They use label information and as well as unlabeled data as input in the form of vectors.
Once can use multiple classes inside the network structure.
It uses multitude of paths to compute associations.
Network based methods mostly use transductive learning strategy,in which the test set is unlabelled but while computation it uses the information from neighbourhood.
The ranked list of proteins can be also be used to understand any protein proteins interactions exist among them using subgraph extraction or it can be used to understand neighbouring PPIs in the interactome. Such kind of networks helps in understanding of pathogenic and physiologic mechanisms that trigger the onset and progression of diseases. To dig deeper into such cases, the list of proteins can be used to perform Gene Ontology,disease and pathway enrichment to understand the mechanism of action of proteins and whether if that target is a suitable target or not.

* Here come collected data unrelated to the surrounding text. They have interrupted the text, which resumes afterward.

-- pv_equiv track=rewrite | github.com/owain-Biddulph/deep-ail | alphabeta.py | remove_illegal_moves
-- ===== SOURCE A (Python) =====
-- from typing import List, Tuple
--
-- def remove_illegal_moves(moves: List[List[Tuple]]) -> List[List[Tuple[int, int, int, int, int]]]:
--     """ This function removes the illegal moves from the list of possible moves.
--
--     Illegal moves are defined by the game rules.
--     :param moves: List of possible moves
--     :return: List of legal moves
--     """
--     legal_moves = []
--     for move in moves:
--         if len(move) == 1:
--             legal_moves.append(move)
--         else:
--             c = 0
--             for m1 in move:
--                 for m2 in move:
--                     if m1[:2] == m2[3:]:
--                         c += 1
--                         break
--             if c == 0:
--                 legal_moves.append(move)
--     return legal_moves
-- ===== SOURCE B (Python) =====
-- def _legal(move):
--     if len(move) == 1:
--         return True
--     prefixes = {m[:2] for m in move}
--     suffixes = {m[3:] for m in move}
--     return prefixes.isdisjoint(suffixes)
--
-- def remove_illegal_moves(moves):
--     return [move for move in moves if _legal(move)]
-- ===== Notes on version B (the rewrite author's own statement) =====
-- stated objective: faster
-- what changed: Replaces the O(k^2) nested pair-scan with counter and break by building prefix and suffix sets once per group and testing set disjointness, and replaces the accumulator loop by a filter comprehension.
import Mathlib
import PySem

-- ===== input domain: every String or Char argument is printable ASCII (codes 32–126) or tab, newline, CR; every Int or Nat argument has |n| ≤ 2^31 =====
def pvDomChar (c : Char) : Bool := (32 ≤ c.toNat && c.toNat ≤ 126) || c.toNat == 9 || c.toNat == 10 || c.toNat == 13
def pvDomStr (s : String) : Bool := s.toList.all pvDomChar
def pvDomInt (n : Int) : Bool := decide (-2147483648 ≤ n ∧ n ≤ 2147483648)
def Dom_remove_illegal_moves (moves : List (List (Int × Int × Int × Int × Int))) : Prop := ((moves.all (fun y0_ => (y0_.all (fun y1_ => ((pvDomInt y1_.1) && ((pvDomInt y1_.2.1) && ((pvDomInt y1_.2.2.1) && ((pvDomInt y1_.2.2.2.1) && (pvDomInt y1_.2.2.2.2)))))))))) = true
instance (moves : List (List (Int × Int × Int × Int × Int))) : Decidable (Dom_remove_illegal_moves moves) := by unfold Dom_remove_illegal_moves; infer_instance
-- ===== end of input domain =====

-- B replaces A's nested pair-scan with a per-group prefix-set / suffix-set disjointness test
-- and a filter comprehension instead of an accumulator loop (simpler; return value only).

-- m[:2] of a 5-tuple
def pvPre (m : Int × Int × Int × Int × Int) : Int × Int := (m.1, m.2.1)
-- m[3:] of a 5-tuple
def pvSuf (m : Int × Int × Int × Int × Int) : Int × Int := (m.2.2.2.1, m.2.2.2.2)

-- ===== PORT A =====
def remove_illegal_moves (moves : List (List (Int × Int × Int × Int × Int))) : List (List (Int × Int × Int × Int × Int)) :=
  moves.foldl (fun legal_moves move =>
    if move.length == 1 then legal_moves ++ [move]
    else
      -- inner double loop with break: c increments once per m1 that finds some matching m2
      let c : Int := move.foldl (fun c m1 =>
        if move.any (fun m2 => pvPre m1 == pvSuf m2) then c + 1 else c) 0
      if c == 0 then legal_moves ++ [move] else legal_moves) []

-- ===== PORT B =====
def pvLegal (move : List (Int × Int × Int × Int × Int)) : Bool :=
  if move.length == 1 then true
  else PySem.Set.isdisjoint (PySem.Set.ofList (move.map pvPre)) (PySem.Set.ofList (move.map pvSuf))

def remove_illegal_moves_alt (moves : List (List (Int × Int × Int × Int × Int))) : List (List (Int × Int × Int × Int × Int)) :=
  moves.filter pvLegal

-- ===== PRECONDITION & SPEC =====
def Spec_remove_illegal_moves (moves : List (List (Int × Int × Int × Int × Int))) (out : List (List (Int × Int × Int × Int × Int))) : Prop := out = remove_illegal_moves_alt moves
instance (moves : List (List (Int × Int × Int × Int × Int))) (out : List (List (Int × Int × Int × Int × Int))) : Decidable (Spec_remove_illegal_moves moves out) := by unfold Spec_remove_illegal_moves; infer_instance

-- ===== CLAIM (what is proved, stated in full; the proofs are below) =====
def Claim_equal_remove_illegal_moves : Prop := ∀ (moves : List (List (Int × Int × Int × Int × Int))), Dom_remove_illegal_moves moves → Spec_remove_illegal_moves moves (remove_illegal_moves moves)

-- ===== LEMMAS AND PROOFS =====

-- A's counting loop computes the number of m1 with a matching m2
lemma pv_count_foldl (p : (Int × Int × Int × Int × Int) → Bool)
    (move : List (Int × Int × Int × Int × Int)) (n : Int) :
    move.foldl (fun c m1 => if p m1 then c + 1 else c) n = n + move.countP p := by
  induction move generalizing n with
  | nil => simp
  | cons a t ih =>
    simp only [List.foldl_cons, List.countP_cons, ih]
    split_ifs <;> push_cast <;> ring

-- A's keep-decision equals B's keep-decision
lemma pv_keep_eq (move : List (Int × Int × Int × Int × Int)) :
    (if move.length == 1 then true
     else (move.foldl (fun c m1 =>
        if move.any (fun m2 => pvPre m1 == pvSuf m2) then c + 1 else c) (0 : Int)) == 0)
    = pvLegal move := by
  unfold pvLegal
  by_cases h : move.length == 1
  · simp [h]
  · simp only [h, Bool.false_eq_true, if_false, pv_count_foldl, zero_add]
    rw [Bool.eq_iff_iff]
    simp only [beq_iff_eq]
    rw [show ((move.countP fun m1 => move.any fun m2 => pvPre m1 == pvSuf m2 : Int) = 0)
        ↔ (move.countP fun m1 => move.any fun m2 => pvPre m1 == pvSuf m2) = 0 by
      exact_mod_cast Iff.rfl]
    rw [List.countP_eq_zero]
    rw [PySem.Set.isdisjoint_iff]
    constructor
    · intro hA x hx hx'
      rw [PySem.Set.mem_ofList, List.mem_map] at hx hx'
      obtain ⟨m1, hm1, rfl⟩ := hx
      obtain ⟨m2, hm2, he⟩ := hx'
      exact hA m1 hm1 (List.any_eq_true.mpr ⟨m2, hm2, beq_iff_eq.mpr he.symm⟩)
    · intro hB m1 hm1 hany
      simp only [List.any_eq_true, beq_iff_eq] at hany
      obtain ⟨m2, hm2, he⟩ := hany
      exact hB (pvPre m1)
        (by rw [PySem.Set.mem_ofList]; exact List.mem_map_of_mem hm1)
        (by rw [PySem.Set.mem_ofList]; rw [he]; exact List.mem_map_of_mem hm2)

-- A's accumulator fold is a filter
lemma pv_fold_filter (moves : List (List (Int × Int × Int × Int × Int)))
    (acc : List (List (Int × Int × Int × Int × Int))) :
    moves.foldl (fun legal_moves move =>
      if move.length == 1 then legal_moves ++ [move]
      else
        let c : Int := move.foldl (fun c m1 =>
          if move.any (fun m2 => pvPre m1 == pvSuf m2) then c + 1 else c) 0
        if c == 0 then legal_moves ++ [move] else legal_moves) acc
    = acc ++ moves.filter pvLegal := by
  induction moves generalizing acc with
  | nil => simp
  | cons move t ih =>
    simp only [List.foldl_cons, List.filter_cons]
    have hk := pv_keep_eq move
    by_cases h1 : move.length == 1
    · simp only [h1, if_true] at *
      rw [ih, ← hk]
      simp
    · simp only [h1, Bool.false_eq_true, if_false] at hk ⊢
      by_cases hc : (move.foldl (fun c m1 =>
          if move.any (fun m2 => pvPre m1 == pvSuf m2) then c + 1 else c) (0 : Int)) == 0
      · simp only [hc, if_true] at *
        rw [ih, ← hk]
        simp
      · simp only [hc, Bool.false_eq_true, if_false] at *
        rw [ih, ← hk]
        simp

-- ===== VERDICT (by name: the statement is the Claim_ definition above) =====
theorem remove_illegal_moves_spec : Claim_equal_remove_illegal_moves := by
  intro moves _
  unfold Spec_remove_illegal_moves remove_illegal_moves remove_illegal_moves_alt
  simpa using pv_fold_filter moves []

In the PPI Network tab consist of three functionalities namely one can search for protein interaction from a list of proteins, search for top-k PPI shortest paths using Yen’s algorithm  using both weighted and un-weighted graphs. The algorithm executes O(n) times Dijkstra algorithm to search paths for each of the k shortest paths, so its time complexity is O(kn(m+nlogn)), where n is the number of nodes and m is the number of edges. Shortest path graph algorithm has been widely adopted to identify genes with important functions in a network [26–30].

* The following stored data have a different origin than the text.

-- pv_equiv track=rewrite | github.com/jachymb/compress | chunks.py | checkl
-- ===== SOURCE A (Python) =====
-- from itertools import zip_longest, count
--
-- def grouper(n, iterable, fillvalue=None):
--     args = [iter(iterable)] * n
--     return zip_longest(fillvalue=fillvalue, *args)
--
-- def checkl(data, l):
--     g = grouper(l, data, 0)
--     s = set()
--     #for i, ch in enumerate(g):
--     for ch in g:
--         if ch in s:
--             return False
--         s.add(ch)
--     return True
-- ===== SOURCE B (Python) =====
-- from itertools import zip_longest
--
-- def grouper(n, iterable, fillvalue=None):
--     args = [iter(iterable)] * n
--     return zip_longest(fillvalue=fillvalue, *args)
--
-- def checkl(data, l):
--     chunks = sorted(grouper(l, data, 0))
--     return all(a != b for a, b in zip(chunks, chunks[1:]))
-- ===== Notes on version B (the rewrite author's own statement) =====
-- stated objective: alternative
-- what changed: checkl now sorts the chunk tuples and checks that no two adjacent sorted chunks are equal, replacing A's single pass with an incremental hash set, membership test and early return by a sort-then-adjacent-scan with no auxiliary set.
import Mathlib
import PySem

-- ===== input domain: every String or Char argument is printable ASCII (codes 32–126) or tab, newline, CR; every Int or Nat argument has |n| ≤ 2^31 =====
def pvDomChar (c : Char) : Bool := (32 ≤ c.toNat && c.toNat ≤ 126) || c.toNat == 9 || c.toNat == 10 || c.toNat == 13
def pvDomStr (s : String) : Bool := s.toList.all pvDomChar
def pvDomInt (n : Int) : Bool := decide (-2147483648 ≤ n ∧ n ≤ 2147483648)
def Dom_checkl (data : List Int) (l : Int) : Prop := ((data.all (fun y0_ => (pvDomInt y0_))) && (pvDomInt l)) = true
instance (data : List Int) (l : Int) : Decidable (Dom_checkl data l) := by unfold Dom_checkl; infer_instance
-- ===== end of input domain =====

-- B replaces A's incremental hash-set pass (membership test + early return) by sorting the
-- chunk tuples and checking that no two adjacent sorted chunks are equal (sort-then-scan).

-- ===== PORT A =====
-- grouper(n, iterable, 0): chunks of size n, last one padded with 0; empty for n <= 0.
-- Shared helper of both Pythons (B keeps grouper verbatim). Chunk tuples are ported as List Int.
def grouperGo (n : Nat) : List Int → List (List Int)
  | [] => []
  | x :: xs =>
      (List.take (n + 1) (x :: xs) ++ List.replicate ((n + 1) - (x :: xs).length) 0)
        :: grouperGo n (List.drop (n + 1) (x :: xs))
termination_by l => l.length
decreasing_by simp

def grouper (l : Int) (data : List Int) : List (List Int) :=
  if l ≤ 0 then [] else grouperGo (l.toNat - 1) data

-- the 'for ch in g' loop of A, with the growing set s and the early return False
def checklLoop (s : PySem.Set (List Int)) : List (List Int) → Bool
  | [] => true
  | ch :: rest =>
      if PySem.Set.contains s ch then false else checklLoop (PySem.Set.add s ch) rest

def checkl (data : List Int) (l : Int) : Bool :=
  checklLoop PySem.Set.empty (grouper l data)

-- ===== PORT B =====
-- chunks = sorted(grouper(l, data, 0)); all(a != b for a, b in zip(chunks, chunks[1:]))
def checkl_alt (data : List Int) (l : Int) : Bool :=
  let chunks := @PySem.List.sorted (List Int) (List Int) List.instLinearOrder.toLT
    LinearOrder.toDecidableLT (grouper l data) (fun x => x) false
  (chunks.zip (chunks.drop 1)).all (fun p => p.1 != p.2)

-- ===== PRECONDITION & SPEC =====
def Spec_checkl (data : List Int) (l : Int) (out : Bool) : Prop := out = checkl_alt data l
instance (data : List Int) (l : Int) (out : Bool) : Decidable (Spec_checkl data l out) := by unfold Spec_checkl; infer_instance

-- ===== CLAIM (what is proved, stated in full; the proofs are below) =====
def Claim_equal_checkl : Prop := ∀ (data : List Int) (l : Int), Dom_checkl data l → Spec_checkl data l (checkl data l)

-- ===== LEMMAS AND PROOFS =====
-- A's loop returns true iff the remaining chunks are distinct and disjoint from the seen set.
theorem checklLoop_true_iff (chunks : List (List Int)) :
    ∀ s : PySem.Set (List Int),
      checklLoop s chunks = true ↔ (chunks.Nodup ∧ ∀ c ∈ chunks, c ∉ s) := by
  induction chunks with
  | nil => intro s; simp [checklLoop]
  | cons ch rest ih =>
      intro s
      simp only [checklLoop]
      by_cases h : PySem.Set.contains s ch
      · have hm : ch ∈ s := (PySem.Set.contains_iff s ch).mp h
        simp only [if_pos h]
        constructor
        · intro hF; cases hF
        · rintro ⟨-, hall⟩; exact absurd hm (hall ch (by simp))
      · have hns : ch ∉ s := fun hm => h ((PySem.Set.contains_iff s ch).mpr hm)
        rw [if_neg h, ih]
        simp only [List.nodup_cons, PySem.Set.mem_add, List.mem_cons]
        constructor
        · rintro ⟨hnd, hall⟩
          refine ⟨⟨fun hmem => (hall ch hmem) (Or.inr rfl), hnd⟩, ?_⟩
          rintro c (rfl | hc)
          · exact hns
          · exact fun hcs => (hall c hc) (Or.inl hcs)
        · rintro ⟨⟨hch, hnd⟩, hall⟩
          refine ⟨hnd, fun c hc => ?_⟩
          rintro (hcs | rfl)
          · exact hall c (Or.inr hc) hcs
          · exact hch hc

-- the adjacent-pairs scan of B is exactly IsChain (· ≠ ·)
theorem adjAll_iff_chain (ys : List (List Int)) :
    ((ys.zip (ys.drop 1)).all (fun p => p.1 != p.2)) = true ↔ List.IsChain (· ≠ ·) ys := by
  induction ys with
  | nil => simp
  | cons a t ih =>
      cases t with
      | nil => simp
      | cons b u =>
          rw [List.isChain_cons_cons, ← ih]
          simp

-- combining ≤-sortedness with adjacent distinctness gives adjacent strict increase
theorem isChain_lt_of_sorted_ne (ys : List (List Int))
    (hs : ys.Pairwise (· ≤ ·)) (hc : List.IsChain (· ≠ ·) ys) :
    List.IsChain (· < ·) ys := by
  induction ys with
  | nil => exact List.isChain_nil
  | cons a t ih =>
      cases t with
      | nil => simp
      | cons b u =>
          rw [List.isChain_cons_cons] at hc ⊢
          rw [List.pairwise_cons] at hs
          exact ⟨lt_of_le_of_ne (hs.1 b (by simp)) hc.1, ih hs.2 hc.2⟩

-- on a ≤-sorted list, adjacent distinctness is Nodup
theorem chain_ne_iff_nodup (ys : List (List Int)) (hs : ys.Pairwise (· ≤ ·)) :
    List.IsChain (· ≠ ·) ys ↔ ys.Nodup := by
  constructor
  · intro hc
    have hlt := isChain_lt_of_sorted_ne ys hs hc
    exact (List.isChain_iff_pairwise.mp hlt).imp (fun h => ne_of_lt h)
  · intro hnd
    exact hnd.isChain

theorem checkl_eq_nodup (data : List Int) (l : Int) :
    checkl data l = decide ((grouper l data).Nodup) := by
  rw [Bool.eq_iff_iff, decide_eq_true_iff]
  unfold checkl
  rw [checklLoop_true_iff]
  simp [PySem.Set.empty]

theorem checkl_alt_eq_nodup (data : List Int) (l : Int) :
    checkl_alt data l = decide ((grouper l data).Nodup) := by
  rw [Bool.eq_iff_iff, decide_eq_true_iff]
  unfold checkl_alt
  refine (adjAll_iff_chain _).trans ?_
  refine (chain_ne_iff_nodup _ (PySem.List.sorted_pairwise (grouper l data) (fun x => x))).trans ?_
  exact (@PySem.List.sorted_perm _ _ List.instLinearOrder.toLT LinearOrder.toDecidableLT (grouper l data) (fun x => x) false).nodup_iff

-- ===== VERDICT (by name: the statement is the Claim_ definition above) =====
theorem checkl_spec : Claim_equal_checkl := by
  intro data l _
  unfold Spec_checkl
  rw [checkl_eq_nodup, checkl_alt_eq_nodup]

Main features of netpredictor standalone and web tool
The standalone R package application can perform prediction on unipartite networks using a set of different similarity measures between vertices of a graph in order to predict unknown edges (links) [34–36]. The prediction methods are classified into two categories:
Neighborhood based metrics and
Path based metrics
For neighbourhood based metrics the methods which are implemented are (i) common neighbours (ii) jaccard coefficient  (iii) cosine similarity (iv) hub promoted index  (v) hub depressed index (vi) Adamic Adar index  (vii) Preferential attachment  (viii) Resource allocation  (ix) Leicht-Holme-Nerman Index . Similarly using path-based metrics one can compute paths between two nodes as similarity between node pairs. The methods are:
The local path based metric  uses the path of length 2 and length 3. The metric uses the information of the nearest neighbours and it also uses the information from the nodes within length of 3 distances from the current node.
The Katz metric  is based on similarity of all the paths in a graph.This method counts all the paths between given pair of nodes with shorter paths counting more heavily. Parameters are exponential.

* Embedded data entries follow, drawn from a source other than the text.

-- pv_equiv track=rewrite | github.com/jfzhouyoo/CR-GIS | CR-GIS/src/dataset_opendialkg.py | unk_mask
-- ===== SOURCE A (Python) =====
-- from copy import deepcopy
-- from copy import deepcopy
--
-- def unk_mask(sentence, length, pad=0, end=2, unk=3):
--     unk_sentence = deepcopy(sentence)
--     length = deepcopy(length)
--     for i, idx in enumerate(sentence):
--         if idx != end:
--             unk_sentence[i] = unk
--         else:
--             break
--     return unk_sentence, length
-- ===== SOURCE B (Python) =====
-- from copy import deepcopy
-- from itertools import accumulate
-- from operator import or_
--
-- def unk_mask(sentence, length, pad=0, end=2, unk=3):
--     length = deepcopy(length)
--     # inclusive cumulative OR of "token == end": position i keeps its token
--     # exactly when an end token occurs at or before i
--     seen = accumulate((tok == end for tok in sentence), or_)
--     unk_sentence = [tok if s else unk for tok, s in zip(sentence, seen)]
--     return unk_sentence, length
-- ===== Notes on version B (the rewrite author's own statement) =====
-- stated objective: alternative
-- what changed: B replaces A's mutate-until-break loop over a deep copy by two staged passes: a cumulative-OR mask of 'end seen so far' built with itertools.accumulate, then a zip-map that chooses unk or the original token independently per position.
import Mathlib
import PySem

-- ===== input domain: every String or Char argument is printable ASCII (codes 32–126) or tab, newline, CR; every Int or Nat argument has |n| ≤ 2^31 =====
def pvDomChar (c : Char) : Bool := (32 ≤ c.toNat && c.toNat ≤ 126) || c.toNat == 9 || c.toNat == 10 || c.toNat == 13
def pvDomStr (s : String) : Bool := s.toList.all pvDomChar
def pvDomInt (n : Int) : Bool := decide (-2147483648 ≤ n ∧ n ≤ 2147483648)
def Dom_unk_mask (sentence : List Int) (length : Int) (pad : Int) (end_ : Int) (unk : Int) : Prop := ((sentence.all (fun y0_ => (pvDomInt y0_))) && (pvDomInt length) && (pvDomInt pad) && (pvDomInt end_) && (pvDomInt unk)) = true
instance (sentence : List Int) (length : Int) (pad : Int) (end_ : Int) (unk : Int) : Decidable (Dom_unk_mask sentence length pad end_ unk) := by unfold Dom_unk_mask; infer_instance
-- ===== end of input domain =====

-- B builds a cumulative-OR "end seen" mask and zip-maps it over the sentence, instead of A's mutate-until-break loop (alternative decomposition; return value only).
-- ===== PORT A =====
-- the for-loop with break: mask each token until the first end token, then keep the rest unchanged
def unkLoopA (end_ unk : Int) : List Int → List Int
  | [] => []
  | x :: xs => if x ≠ end_ then unk :: unkLoopA end_ unk xs else x :: xs

def unk_mask (sentence : List Int) (length : Int) (pad : Int) (end_ : Int) (unk : Int) : List Int × Int :=
  (unkLoopA end_ unk sentence, length)

-- ===== PORT B =====
-- itertools.accumulate((tok == end for tok in sentence), or_): inclusive running OR
def accumOrGo (end_ : Int) (a : Bool) : List Int → List Bool
  | [] => [a]
  | y :: ys => a :: accumOrGo end_ (a || (y == end_)) ys

def accumOr (end_ : Int) : List Int → List Bool
  | [] => []
  | x :: xs => accumOrGo end_ (x == end_) xs

def unk_mask_alt (sentence : List Int) (length : Int) (pad : Int) (end_ : Int) (unk : Int) : List Int × Int :=
  let seen := accumOr end_ sentence
  ((sentence.zip seen).map (fun p => if p.2 then p.1 else unk), length)

-- ===== PRECONDITION & SPEC =====
def Spec_unk_mask (sentence : List Int) (length : Int) (pad : Int) (end_ : Int) (unk : Int) (out : List Int × Int) : Prop := out = unk_mask_alt sentence length pad end_ unk
instance (sentence : List Int) (length : Int) (pad : Int) (end_ : Int) (unk : Int) (out : List Int × Int) : Decidable (Spec_unk_mask sentence length pad end_ unk out) := by unfold Spec_unk_mask; infer_instance

-- ===== CLAIM (what is proved, stated in full; the proofs are below) =====
def Claim_equal_unk_mask : Prop := ∀ (sentence : List Int) (length : Int) (pad : Int) (end_ : Int) (unk : Int), Dom_unk_mask sentence length pad end_ unk → Spec_unk_mask sentence length pad end_ unk (unk_mask sentence length pad end_ unk)

-- ===== LEMMAS AND PROOFS =====
theorem accumOrGo_true (end_ : Int) (ys : List Int) :
    accumOrGo end_ true ys = List.replicate (ys.length + 1) true := by
  induction ys with
  | nil => simp [accumOrGo]
  | cons y ys ih => simp [accumOrGo, ih, List.replicate_succ]

theorem zip_replicate_true (unk : Int) (xs : List Int) :
    (xs.zip (List.replicate xs.length true)).map
      (fun p : Int × Bool => if p.2 then p.1 else unk) = xs := by
  induction xs with
  | nil => simp
  | cons x xs ih => simpa [List.replicate_succ] using ih

theorem unkLoopA_eq (end_ unk : Int) (sentence : List Int) :
    unkLoopA end_ unk sentence =
      (sentence.zip (accumOr end_ sentence)).map (fun p => if p.2 then p.1 else unk) := by
  induction sentence with
  | nil => simp [unkLoopA, accumOr]
  | cons x xs ih =>
    by_cases hx : x = end_
    · subst hx
      simp [unkLoopA, accumOr, accumOrGo_true, List.zip_cons_cons,
        List.replicate_succ, zip_replicate_true]
    · have hxe : (x == end_) = false := by simp [hx]
      rw [unkLoopA, if_pos hx, ih]
      cases xs with
      | nil => simp [accumOr, accumOrGo, hxe]
      | cons y ys => simp [accumOr, accumOrGo, hxe]

-- ===== VERDICT (by name: the statement is the Claim_ definition above) =====
theorem unk_mask_spec : Claim_equal_unk_mask := by
  intro sentence length pad end_ unk _
  unfold Spec_unk_mask unk_mask unk_mask_alt
  simp only [unkLoopA_eq]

Geodesic similarity metric calculates similarity score for vertices based on the shortest paths between two given vertices.
Hitting time  is calculated based on a random walk starts at a node x and iteratively moves to a neighbor of x chosen uniformly at random. The Hitting time Hx,y from x to y is the expected number of steps required for a random walk starting at x to reach y.
Random walk with restart [16, 45, 46] is based on pagerank algorithm . To compute proximity score between two vertexes we start a random walker at each time step with the probability 1 - c, the walker walks to one of the neighbors and with probability c, the walker goes back to start node. After many time steps the probability of finding the random walker at a node converges to the steady-state probability.
The significance of interaction of links is based on random permutation testing. A random permutation test compares the value of the test statistic predicted data value to the distribution of test statistics when the data are permuted. Supporting Information S1_NetpredictorVignette provides tutorial for this netpredictor standalone R package. In the web application app one can load their own data or can use the given sample datasets used in the software. For the custom dataset option one needs to upload bipartite adjacency matrix along with the drug similarity matrix and protein sequence matrix. From the given datasets Enzyme, GPCR, Ion Channel and Nuclear Receptor in the application one can load the data and set the parameters for the given algorithms and start computations. The data structure the web application accepts matrix format files for computation.
A summary of the contents of each of the tabs shiny netpredictor application is reported in Table 2.
Start prediction tab
The start prediction tab is designed to upload a network in matrix format and compute it properties, searching for modules, fast prediction of missing interactions, visualization of bipartite modules and predicted network. For the custom dataset, in the input drug-target binary matrix, target nodes should be in rows and drug nodes in the columns. The drug similarity matrix and the target similarity should have the exact number of drugs and targets from the binary matrix. For HeatS, only the bipartite network is used to compute the recommendation of links. For RWR, NBI, and Netcombo all of these require three matrices. The default parameters are already being set for the algorithms. The main panel of the start prediction tab has four tabs that compute network properties, network modules, the prediction results and predicted network plot.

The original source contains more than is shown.